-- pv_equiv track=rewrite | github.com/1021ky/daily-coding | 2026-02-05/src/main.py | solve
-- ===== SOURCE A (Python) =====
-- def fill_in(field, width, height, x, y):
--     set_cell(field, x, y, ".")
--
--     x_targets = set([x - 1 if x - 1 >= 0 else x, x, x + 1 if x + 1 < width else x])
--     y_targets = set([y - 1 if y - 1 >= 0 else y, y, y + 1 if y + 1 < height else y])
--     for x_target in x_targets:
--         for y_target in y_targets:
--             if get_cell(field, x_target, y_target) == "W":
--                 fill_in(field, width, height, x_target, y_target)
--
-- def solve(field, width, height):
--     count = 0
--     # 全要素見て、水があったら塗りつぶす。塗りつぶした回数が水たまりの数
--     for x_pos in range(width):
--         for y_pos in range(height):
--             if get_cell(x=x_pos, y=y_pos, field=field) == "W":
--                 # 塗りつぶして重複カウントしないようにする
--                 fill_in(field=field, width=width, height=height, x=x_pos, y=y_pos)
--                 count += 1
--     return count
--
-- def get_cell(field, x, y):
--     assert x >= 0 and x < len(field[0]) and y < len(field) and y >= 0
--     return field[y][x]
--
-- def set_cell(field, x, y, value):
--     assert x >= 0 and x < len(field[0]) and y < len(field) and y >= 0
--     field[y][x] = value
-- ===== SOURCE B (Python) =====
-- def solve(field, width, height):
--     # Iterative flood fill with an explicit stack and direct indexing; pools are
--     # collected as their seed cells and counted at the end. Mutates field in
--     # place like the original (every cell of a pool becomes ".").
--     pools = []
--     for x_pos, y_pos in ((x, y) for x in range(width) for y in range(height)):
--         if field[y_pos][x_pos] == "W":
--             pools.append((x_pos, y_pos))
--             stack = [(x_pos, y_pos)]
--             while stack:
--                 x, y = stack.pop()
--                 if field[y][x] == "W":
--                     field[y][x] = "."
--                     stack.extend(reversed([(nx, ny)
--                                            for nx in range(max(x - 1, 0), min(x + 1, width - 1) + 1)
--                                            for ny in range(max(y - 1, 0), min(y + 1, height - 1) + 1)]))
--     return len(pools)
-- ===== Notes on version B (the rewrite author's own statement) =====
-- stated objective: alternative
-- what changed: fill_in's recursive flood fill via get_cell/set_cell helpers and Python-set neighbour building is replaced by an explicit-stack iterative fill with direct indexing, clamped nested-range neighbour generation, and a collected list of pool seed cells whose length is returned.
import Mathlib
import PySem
————
* [WHAT THE EXERCISE ASKS]: Output nothing but the lines from the one with "-- what changed: fill_in's" through the last line above, each exactly as it stands.

* [ANSWER TO THIS TASK]:
-- what changed: fill_in's recursive flood fill via get_cell/set_cell helpers and Python-set neighbour building is replaced by an explicit-stack iterative fill with direct indexing, clamped nested-range neighbour generation, and a collected list of pool seed cells whose length is returned.
import Mathlib
import PySem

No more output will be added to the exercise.